» YOUR GOAL: Reproduce the top of the data verbatim, through and including the line that contains "-- stated objective: alternative".

» EXERCISE MATERIAL:
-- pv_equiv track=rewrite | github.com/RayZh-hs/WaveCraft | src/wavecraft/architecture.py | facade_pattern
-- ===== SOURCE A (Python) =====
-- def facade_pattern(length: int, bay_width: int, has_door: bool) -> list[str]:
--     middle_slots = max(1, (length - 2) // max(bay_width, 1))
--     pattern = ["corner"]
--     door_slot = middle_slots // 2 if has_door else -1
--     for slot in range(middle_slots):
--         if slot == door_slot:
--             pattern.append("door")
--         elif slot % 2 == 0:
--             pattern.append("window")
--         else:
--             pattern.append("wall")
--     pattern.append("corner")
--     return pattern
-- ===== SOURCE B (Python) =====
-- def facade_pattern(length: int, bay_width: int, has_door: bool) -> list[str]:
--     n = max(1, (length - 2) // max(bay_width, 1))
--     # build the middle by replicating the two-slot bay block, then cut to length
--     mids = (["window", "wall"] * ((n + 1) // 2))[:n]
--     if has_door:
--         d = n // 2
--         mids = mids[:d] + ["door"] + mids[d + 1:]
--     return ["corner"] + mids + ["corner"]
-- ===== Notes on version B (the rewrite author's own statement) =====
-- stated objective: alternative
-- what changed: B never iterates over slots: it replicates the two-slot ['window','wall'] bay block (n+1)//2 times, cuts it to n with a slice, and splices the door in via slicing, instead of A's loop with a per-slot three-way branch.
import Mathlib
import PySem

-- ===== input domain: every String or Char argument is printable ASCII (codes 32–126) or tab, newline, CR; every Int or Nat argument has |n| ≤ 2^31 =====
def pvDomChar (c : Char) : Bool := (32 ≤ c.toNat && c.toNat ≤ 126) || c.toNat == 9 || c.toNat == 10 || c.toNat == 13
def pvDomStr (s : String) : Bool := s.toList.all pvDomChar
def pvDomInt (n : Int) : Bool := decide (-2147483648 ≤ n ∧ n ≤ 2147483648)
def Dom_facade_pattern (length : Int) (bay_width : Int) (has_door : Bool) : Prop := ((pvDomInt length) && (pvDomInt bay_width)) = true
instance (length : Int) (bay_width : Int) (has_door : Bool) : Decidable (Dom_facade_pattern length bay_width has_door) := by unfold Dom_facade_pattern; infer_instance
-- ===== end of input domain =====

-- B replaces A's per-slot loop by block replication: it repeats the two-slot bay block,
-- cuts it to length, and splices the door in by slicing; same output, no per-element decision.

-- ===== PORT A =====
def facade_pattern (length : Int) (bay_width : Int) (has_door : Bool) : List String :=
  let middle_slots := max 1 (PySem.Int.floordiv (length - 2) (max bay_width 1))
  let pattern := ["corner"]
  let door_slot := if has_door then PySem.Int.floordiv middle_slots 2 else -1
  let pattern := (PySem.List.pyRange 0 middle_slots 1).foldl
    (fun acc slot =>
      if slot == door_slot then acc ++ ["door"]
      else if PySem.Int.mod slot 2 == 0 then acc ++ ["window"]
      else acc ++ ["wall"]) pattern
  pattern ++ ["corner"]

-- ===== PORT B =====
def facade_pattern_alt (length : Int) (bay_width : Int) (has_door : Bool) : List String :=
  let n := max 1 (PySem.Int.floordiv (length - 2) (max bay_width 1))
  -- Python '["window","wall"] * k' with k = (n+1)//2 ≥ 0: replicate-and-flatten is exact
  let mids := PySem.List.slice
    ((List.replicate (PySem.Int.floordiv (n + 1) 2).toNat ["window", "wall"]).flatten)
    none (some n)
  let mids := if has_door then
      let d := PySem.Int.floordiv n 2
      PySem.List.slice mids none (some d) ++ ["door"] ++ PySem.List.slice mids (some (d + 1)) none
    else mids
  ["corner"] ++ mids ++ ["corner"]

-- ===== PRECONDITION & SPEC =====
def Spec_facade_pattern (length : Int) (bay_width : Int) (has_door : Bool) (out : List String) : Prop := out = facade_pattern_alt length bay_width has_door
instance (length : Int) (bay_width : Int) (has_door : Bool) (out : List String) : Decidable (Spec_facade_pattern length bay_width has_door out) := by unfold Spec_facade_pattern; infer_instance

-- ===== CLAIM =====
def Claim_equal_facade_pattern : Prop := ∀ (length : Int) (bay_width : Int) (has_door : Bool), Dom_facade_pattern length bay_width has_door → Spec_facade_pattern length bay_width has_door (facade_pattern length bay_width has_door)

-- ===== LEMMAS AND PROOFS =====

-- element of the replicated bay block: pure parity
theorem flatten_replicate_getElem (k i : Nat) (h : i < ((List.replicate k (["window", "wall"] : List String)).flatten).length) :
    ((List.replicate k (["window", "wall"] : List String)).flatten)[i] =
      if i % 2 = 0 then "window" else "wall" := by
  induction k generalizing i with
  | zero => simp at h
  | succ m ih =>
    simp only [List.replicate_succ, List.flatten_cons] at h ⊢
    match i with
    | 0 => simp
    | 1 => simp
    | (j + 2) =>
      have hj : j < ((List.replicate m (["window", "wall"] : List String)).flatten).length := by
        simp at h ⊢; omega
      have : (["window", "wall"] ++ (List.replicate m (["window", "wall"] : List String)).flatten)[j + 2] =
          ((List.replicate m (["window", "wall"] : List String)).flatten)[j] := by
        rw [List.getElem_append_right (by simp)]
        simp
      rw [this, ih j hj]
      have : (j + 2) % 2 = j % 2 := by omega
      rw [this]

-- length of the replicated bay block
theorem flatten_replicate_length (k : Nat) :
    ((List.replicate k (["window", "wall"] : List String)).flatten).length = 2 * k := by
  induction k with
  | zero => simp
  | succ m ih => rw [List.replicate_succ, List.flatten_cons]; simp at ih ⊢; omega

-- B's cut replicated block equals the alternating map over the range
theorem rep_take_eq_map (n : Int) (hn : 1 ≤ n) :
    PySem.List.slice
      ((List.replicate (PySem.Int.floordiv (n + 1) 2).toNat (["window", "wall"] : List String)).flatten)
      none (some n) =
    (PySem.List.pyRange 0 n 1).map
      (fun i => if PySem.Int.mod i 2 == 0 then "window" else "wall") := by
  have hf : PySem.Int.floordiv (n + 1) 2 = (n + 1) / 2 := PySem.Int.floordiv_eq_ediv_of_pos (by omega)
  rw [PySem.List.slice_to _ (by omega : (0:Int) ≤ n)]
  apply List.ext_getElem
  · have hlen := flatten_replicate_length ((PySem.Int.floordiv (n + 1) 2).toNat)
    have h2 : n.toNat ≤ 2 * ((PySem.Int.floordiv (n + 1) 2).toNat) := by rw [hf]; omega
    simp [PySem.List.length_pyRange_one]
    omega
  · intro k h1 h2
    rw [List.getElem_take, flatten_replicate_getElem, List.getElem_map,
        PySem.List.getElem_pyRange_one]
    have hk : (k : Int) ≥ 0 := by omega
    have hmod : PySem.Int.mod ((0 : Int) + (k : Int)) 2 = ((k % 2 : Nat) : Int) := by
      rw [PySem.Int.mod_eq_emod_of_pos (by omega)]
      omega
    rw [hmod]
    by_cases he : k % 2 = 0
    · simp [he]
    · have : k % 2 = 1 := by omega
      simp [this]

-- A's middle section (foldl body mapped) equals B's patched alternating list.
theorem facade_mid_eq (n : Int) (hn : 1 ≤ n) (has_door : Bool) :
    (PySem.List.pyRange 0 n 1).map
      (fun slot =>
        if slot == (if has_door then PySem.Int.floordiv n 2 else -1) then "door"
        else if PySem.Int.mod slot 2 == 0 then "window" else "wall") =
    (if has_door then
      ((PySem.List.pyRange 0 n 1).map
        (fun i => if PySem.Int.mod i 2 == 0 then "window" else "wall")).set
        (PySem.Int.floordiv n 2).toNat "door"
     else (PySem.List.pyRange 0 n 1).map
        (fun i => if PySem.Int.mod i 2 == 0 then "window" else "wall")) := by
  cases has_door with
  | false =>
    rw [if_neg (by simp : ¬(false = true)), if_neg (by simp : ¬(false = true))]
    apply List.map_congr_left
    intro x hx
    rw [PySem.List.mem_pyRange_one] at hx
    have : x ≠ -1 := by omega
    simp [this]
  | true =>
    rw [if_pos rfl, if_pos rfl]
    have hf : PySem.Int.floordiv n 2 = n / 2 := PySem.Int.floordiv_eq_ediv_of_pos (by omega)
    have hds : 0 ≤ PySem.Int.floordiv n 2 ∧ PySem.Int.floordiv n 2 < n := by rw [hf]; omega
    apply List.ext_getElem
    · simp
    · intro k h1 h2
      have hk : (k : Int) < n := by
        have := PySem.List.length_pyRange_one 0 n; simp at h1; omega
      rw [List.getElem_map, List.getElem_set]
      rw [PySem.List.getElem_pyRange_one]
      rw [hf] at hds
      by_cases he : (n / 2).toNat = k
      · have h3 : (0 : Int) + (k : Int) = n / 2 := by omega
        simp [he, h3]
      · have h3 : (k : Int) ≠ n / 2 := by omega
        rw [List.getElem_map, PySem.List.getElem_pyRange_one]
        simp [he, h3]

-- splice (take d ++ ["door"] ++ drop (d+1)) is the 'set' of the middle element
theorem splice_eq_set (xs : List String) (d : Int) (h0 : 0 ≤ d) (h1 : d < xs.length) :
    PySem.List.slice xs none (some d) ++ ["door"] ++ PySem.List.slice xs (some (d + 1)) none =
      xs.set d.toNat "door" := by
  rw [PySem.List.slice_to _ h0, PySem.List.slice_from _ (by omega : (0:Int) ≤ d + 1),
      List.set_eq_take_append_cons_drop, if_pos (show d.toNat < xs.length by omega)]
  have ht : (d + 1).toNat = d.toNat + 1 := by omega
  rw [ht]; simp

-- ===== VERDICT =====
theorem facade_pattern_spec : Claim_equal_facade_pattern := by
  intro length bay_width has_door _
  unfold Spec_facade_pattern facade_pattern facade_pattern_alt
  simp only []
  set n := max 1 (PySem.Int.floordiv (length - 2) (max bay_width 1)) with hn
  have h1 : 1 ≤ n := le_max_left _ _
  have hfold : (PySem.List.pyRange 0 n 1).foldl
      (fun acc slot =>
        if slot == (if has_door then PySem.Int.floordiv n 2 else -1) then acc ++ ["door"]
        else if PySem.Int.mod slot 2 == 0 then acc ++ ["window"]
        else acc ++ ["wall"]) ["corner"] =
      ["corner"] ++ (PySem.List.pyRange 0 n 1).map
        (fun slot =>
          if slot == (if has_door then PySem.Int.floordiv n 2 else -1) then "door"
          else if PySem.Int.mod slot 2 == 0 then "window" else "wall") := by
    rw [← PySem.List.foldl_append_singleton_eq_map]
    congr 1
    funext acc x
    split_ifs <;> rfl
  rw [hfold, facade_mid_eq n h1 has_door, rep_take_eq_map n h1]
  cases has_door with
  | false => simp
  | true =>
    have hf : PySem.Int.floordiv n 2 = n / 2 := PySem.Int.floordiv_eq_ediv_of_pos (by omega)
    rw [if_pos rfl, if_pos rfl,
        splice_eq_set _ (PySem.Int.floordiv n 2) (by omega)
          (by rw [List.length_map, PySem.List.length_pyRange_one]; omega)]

» EXPECTED ANSWER:
-- pv_equiv track=rewrite | github.com/RayZh-hs/WaveCraft | src/wavecraft/architecture.py | facade_pattern
-- ===== SOURCE A (Python) =====
-- def facade_pattern(length: int, bay_width: int, has_door: bool) -> list[str]:
--     middle_slots = max(1, (length - 2) // max(bay_width, 1))
--     pattern = ["corner"]
--     door_slot = middle_slots // 2 if has_door else -1
--     for slot in range(middle_slots):
--         if slot == door_slot:
--             pattern.append("door")
--         elif slot % 2 == 0:
--             pattern.append("window")
--         else:
--             pattern.append("wall")
--     pattern.append("corner")
--     return pattern
-- ===== SOURCE B (Python) =====
-- def facade_pattern(length: int, bay_width: int, has_door: bool) -> list[str]:
--     n = max(1, (length - 2) // max(bay_width, 1))
--     # build the middle by replicating the two-slot bay block, then cut to length
--     mids = (["window", "wall"] * ((n + 1) // 2))[:n]
--     if has_door:
--         d = n // 2
--         mids = mids[:d] + ["door"] + mids[d + 1:]
--     return ["corner"] + mids + ["corner"]
-- ===== Notes on version B (the rewrite author's own statement) =====
-- stated objective: alternative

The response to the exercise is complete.